#### Exercise directions:
Look for the word "Decidable" in the entries below, then copy every line that has it.
----- Input data
-- pv_equiv track=rewrite | github.com/jadenl99/JPCP-tool | crop_slab/V0/crop_slab/crop_slab_image.py | get_im_id
-- ===== SOURCE A (Python) =====
-- def get_im_id(s):
--
--     # From util file; retrieves image by ID
--     s = s[::-1]
--     start_index = -1
--     end_index = -1
--     for i, c in enumerate(s):
--         if c.isdigit():
--             end_index = i + 1
--             if start_index == -1:
--                 start_index = i
--         elif start_index > -1:
--             break
--
--     if start_index == -1:
--         return None
--
--     return int(s[start_index:end_index][::-1])
-- ===== SOURCE B (Python) =====
-- def get_im_id(s):
--     # Single forward pass: collect all maximal digit runs, return the last one.
--     runs = []
--     cur = ''
--     for c in s:
--         if c.isdigit():
--             cur += c
--         elif cur:
--             runs.append(cur)
--             cur = ''
--     if cur:
--         runs.append(cur)
--     return int(runs[-1]) if runs else None
-- ===== Notes on version B (the rewrite author's own statement) =====
-- stated objective: simpler
-- what changed: one forward pass that accumulates every maximal digit run and returns the last, instead of reversing the string, scanning with enumerate indices and break, then slicing and re-reversing (also skips building the reversed copy)
import Mathlib
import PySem

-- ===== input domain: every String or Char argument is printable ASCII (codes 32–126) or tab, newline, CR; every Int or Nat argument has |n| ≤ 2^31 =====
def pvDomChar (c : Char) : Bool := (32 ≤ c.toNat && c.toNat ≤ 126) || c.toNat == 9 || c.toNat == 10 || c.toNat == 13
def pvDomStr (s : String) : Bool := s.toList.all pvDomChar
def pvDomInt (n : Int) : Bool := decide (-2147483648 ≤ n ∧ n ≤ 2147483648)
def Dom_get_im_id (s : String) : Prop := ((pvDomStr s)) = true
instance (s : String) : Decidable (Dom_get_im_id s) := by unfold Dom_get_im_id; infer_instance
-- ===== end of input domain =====

-- B replaces A's reverse-scan-with-break-and-slice by one forward pass collecting all
-- maximal digit runs and returning the last (simpler; same cost).


-- ===== PORT A =====
-- the 'for i, c in enumerate(s): …' loop with its break, over state (start_index, end_index)
def pvLoopA : List (Int × Char) → Int → Int → Int × Int
  | [], st, en => (st, en)
  | (i, c) :: rest, st, en =>
    if PySem.Chars.isdigit c then
      pvLoopA rest (if st = -1 then i else st) (i + 1)   -- end_index = i+1; if start_index == -1: start_index = i
    else if st > -1 then (st, en)                        -- break
    else pvLoopA rest st en

def get_im_id (s : String) : Option Int :=
  let m := s.toList.reverse        -- s = s[::-1]  (PySem.List.slice?_none_none_neg_one: xs[::-1] is reverse; iterating a str yields its chars)
  let r := pvLoopA (PySem.List.enumerate m 0) (-1) (-1)
  if r.1 = -1 then none
  else PySem.Int.ofChars? ((PySem.List.slice m (some r.1) (some r.2)).reverse)
       -- int(s[start_index:end_index][::-1]); ofChars? none = ValueError (never reached: the slice is a nonempty digit run)

-- ===== PORT B =====
-- the 'for c in s' loop over state (runs, cur)
def pvStepB (acc : List (List Char) × List Char) (c : Char) : List (List Char) × List Char :=
  if PySem.Chars.isdigit c then (acc.1, acc.2 ++ [c])          -- cur += c
  else if acc.2 = [] then acc else (acc.1 ++ [acc.2], [])      -- elif cur: runs.append(cur); cur = ''

def get_im_id_alt (s : String) : Option Int :=
  let st := s.toList.foldl pvStepB ([], [])
  let runs := st.1 ++ (if st.2 = [] then [] else [st.2])       -- final 'if cur: runs.append(cur)'
  match runs.getLast? with                                     -- runs[-1] guarded by 'if runs else None'
  | none => none
  | some r => PySem.Int.ofChars? r                             -- int(runs[-1])

-- ===== PRECONDITION & SPEC =====
def Spec_get_im_id (s : String) (out : Option Int) : Prop := out = get_im_id_alt s
instance (s : String) (out : Option Int) : Decidable (Spec_get_im_id s out) := by unfold Spec_get_im_id; infer_instance

-- ===== CLAIM (what is proved, stated in full; the proofs are below) =====
def Claim_equal_get_im_id : Prop := ∀ (s : String), Dom_get_im_id s → Spec_get_im_id s (get_im_id s)

-- ===== LEMMAS AND PROOFS =====

-- abbreviation used only by the proofs
def pvD (c : Char) : Bool := PySem.Chars.isdigit c

-- run phase of A's loop: once start_index is set, end_index tracks the remaining digit prefix
lemma pvLoopA_run (m : List Char) : ∀ (i st en : Int), st > -1 →
    pvLoopA (PySem.List.enumerate m i) st en =
      (st, if m.takeWhile pvD = [] then en else i + (m.takeWhile pvD).length) := by
  induction m with
  | nil => intro i st en _; simp [PySem.List.enumerate_nil, pvLoopA]
  | cons c cs ih =>
    intro i st en hst
    rw [PySem.List.enumerate_cons]
    by_cases hd : PySem.Chars.isdigit c
    · have hne : st ≠ -1 := by omega
      have hD : pvD c = true := hd
      rw [pvLoopA, if_pos hd, if_neg hne, ih (i + 1) st (i + 1) hst]
      by_cases h2 : cs.takeWhile pvD = []
      · simp [List.takeWhile_cons, hD, h2]
      · simp only [List.takeWhile_cons, hD, if_true, h2, if_false, reduceCtorEq,
          List.length_cons, Prod.mk.injEq, true_and]
        push_cast
        omega
    · have hD : pvD c = false := by simpa [pvD] using hd
      rw [pvLoopA, if_neg hd, if_pos hst]
      simp [List.takeWhile_cons, hD]

-- search phase: A's loop finds the first digit run of m (start index and one-past-end index)
lemma pvLoopA_search (m : List Char) : ∀ (i : Int), 0 ≤ i →
    pvLoopA (PySem.List.enumerate m i) (-1) (-1) =
      (if (m.dropWhile (fun c => !pvD c)).takeWhile pvD = [] then (-1, -1)
       else (i + (m.takeWhile (fun c => !pvD c)).length,
             i + (m.takeWhile (fun c => !pvD c)).length
               + ((m.dropWhile (fun c => !pvD c)).takeWhile pvD).length)) := by
  induction m with
  | nil => intro i _; simp [PySem.List.enumerate_nil, pvLoopA]
  | cons c cs ih =>
    intro i hi
    rw [PySem.List.enumerate_cons]
    by_cases hd : PySem.Chars.isdigit c
    · have hD : pvD c = true := hd
      rw [pvLoopA, if_pos hd, if_pos rfl, pvLoopA_run cs (i + 1) i (i + 1) (by omega),
        List.dropWhile_cons_of_neg (by simp [hD]), List.takeWhile_cons_of_pos hD,
        List.takeWhile_cons_of_neg (by simp [hD]), if_neg (List.cons_ne_nil _ _)]
      by_cases h2 : cs.takeWhile pvD = []
      · rw [if_pos h2, h2]
        simp only [List.length_cons, List.length_nil, Prod.mk.injEq]
        push_cast
        omega
      · rw [if_neg h2]
        simp only [List.length_cons, List.length_nil, Prod.mk.injEq]
        push_cast
        omega
    · have hD : pvD c = false := by simpa [pvD] using hd
      rw [pvLoopA, if_neg hd, if_neg (by omega : ¬ ((-1 : Int) > -1)), ih (i + 1) (by omega)]
      simp only [List.dropWhile_cons, List.takeWhile_cons, hD, Bool.not_false, if_true,
        List.length_cons]
      by_cases h2 : (cs.dropWhile (fun c => !pvD c)).takeWhile pvD = []
      · simp [h2]
      · simp only [h2, if_false, Prod.mk.injEq]
        constructor <;> push_cast <;> omega

-- B's running state: cur is the trailing digit run of the input read so far
lemma pvStepB_snd (l : List Char) :
    (l.foldl pvStepB ([], [])).2 = (l.reverse.takeWhile pvD).reverse := by
  induction l using List.reverseRecOn with
  | nil => simp
  | append_singleton l c ih =>
    rw [List.foldl_append]
    by_cases hd : PySem.Chars.isdigit c
    · have hD : pvD c = true := hd
      simp [pvStepB, hd, ih, List.takeWhile_cons, hD]
    · have hD : pvD c = false := by simpa [pvD] using hd
      by_cases h2 : (l.foldl pvStepB ([], [])).2 = [] <;>
        simp [pvStepB, hd, h2, List.takeWhile_cons, hD]

-- B's answer: the last digit run of l (stated via the reversed list)
lemma pvStepB_last (l : List Char) :
    ((l.foldl pvStepB ([], [])).1
      ++ (if (l.foldl pvStepB ([], [])).2 = [] then [] else [(l.foldl pvStepB ([], [])).2])).getLast?
    = (if (l.reverse.dropWhile (fun c => !pvD c)).takeWhile pvD = [] then none
       else some ((l.reverse.dropWhile (fun c => !pvD c)).takeWhile pvD).reverse) := by
  induction l using List.reverseRecOn with
  | nil => simp
  | append_singleton l c ih =>
    rw [List.foldl_append]
    by_cases hd : PySem.Chars.isdigit c
    · have hD : pvD c = true := hd
      have hcur := pvStepB_snd l
      simp only [List.foldl_cons, List.foldl_nil, pvStepB, hd, if_true, List.reverse_append,
        List.reverse_singleton, List.singleton_append, List.dropWhile_cons, List.takeWhile_cons,
        hD, Bool.not_true, Bool.false_eq_true, if_false]
      rw [if_neg (by simp), if_neg (by simp), List.getLast?_concat]
      simp [hcur]
    · have hD : pvD c = false := by simpa [pvD] using hd
      by_cases h2 : (l.foldl pvStepB ([], [])).2 = []
      · simpa [pvStepB, hd, h2, List.dropWhile_cons, hD] using ih
      · simp only [List.foldl_cons, List.foldl_nil, pvStepB, hd, Bool.false_eq_true, if_false,
          h2, List.reverse_append, List.reverse_singleton, List.singleton_append,
          List.dropWhile_cons, hD, Bool.not_false, if_true, List.append_nil]
        rw [← ih, if_neg h2]

-- a takeWhile prefix is take of its own length
lemma pv_takeWhile_eq_take {p : Char → Bool} (l : List Char) :
    l.takeWhile p = l.take (l.takeWhile p).length :=
  List.prefix_iff_eq_take.mp (List.takeWhile_prefix p)

-- dropping the first digit-free prefix is dropWhile
lemma pv_drop_takeWhile (p : Char → Bool) (l : List Char) :
    l.drop (l.takeWhile p).length = l.dropWhile p := by
  induction l with
  | nil => rfl
  | cons c cs ih =>
    by_cases h : p c
    · simp [List.takeWhile_cons, List.dropWhile_cons, h, ih]
    · simp [List.takeWhile_cons, List.dropWhile_cons, h]

-- ===== VERDICT (by name: the statement is the Claim_ definition above) =====
theorem get_im_id_spec : Claim_equal_get_im_id := by
  intro s _
  unfold Spec_get_im_id get_im_id get_im_id_alt
  dsimp only
  set l := s.toList with hl
  set m := l.reverse with hm
  have hA := pvLoopA_search m 0 le_rfl
  set q := (m.dropWhile (fun c => !pvD c)).takeWhile pvD with hq
  set p := m.takeWhile (fun c => !pvD c) with hp
  have hB := pvStepB_last l
  rw [← hm, ← hq] at hB
  by_cases hqe : q = []
  · rw [hA, hB, if_pos hqe, if_pos hqe]
    simp
  · rw [hA, hB, if_neg hqe, if_neg hqe]
    have hne : (0 : Int) + (p.length : Int) ≠ -1 := by omega
    have hslice : PySem.List.slice m (some ((0 : Int) + (p.length : Int)))
        (some ((0 : Int) + (p.length : Int) + (q.length : Int))) = q := by
      have h0 : ((0 : Int) + (p.length : Int)) = ((p.length : Nat) : Int) := by omega
      rw [h0, PySem.List.slice_natCast_add, hp, pv_drop_takeWhile, hq]
      exact (pv_takeWhile_eq_take _).symm
    rw [if_neg hne, hslice]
----------
#### Exercise output:
instance (s : String) : Decidable (Dom_get_im_id s) := by unfold Dom_get_im_id; infer_instance
instance (s : String) (out : Option Int) : Decidable (Spec_get_im_id s out) := by unfold Spec_get_im_id; infer_instance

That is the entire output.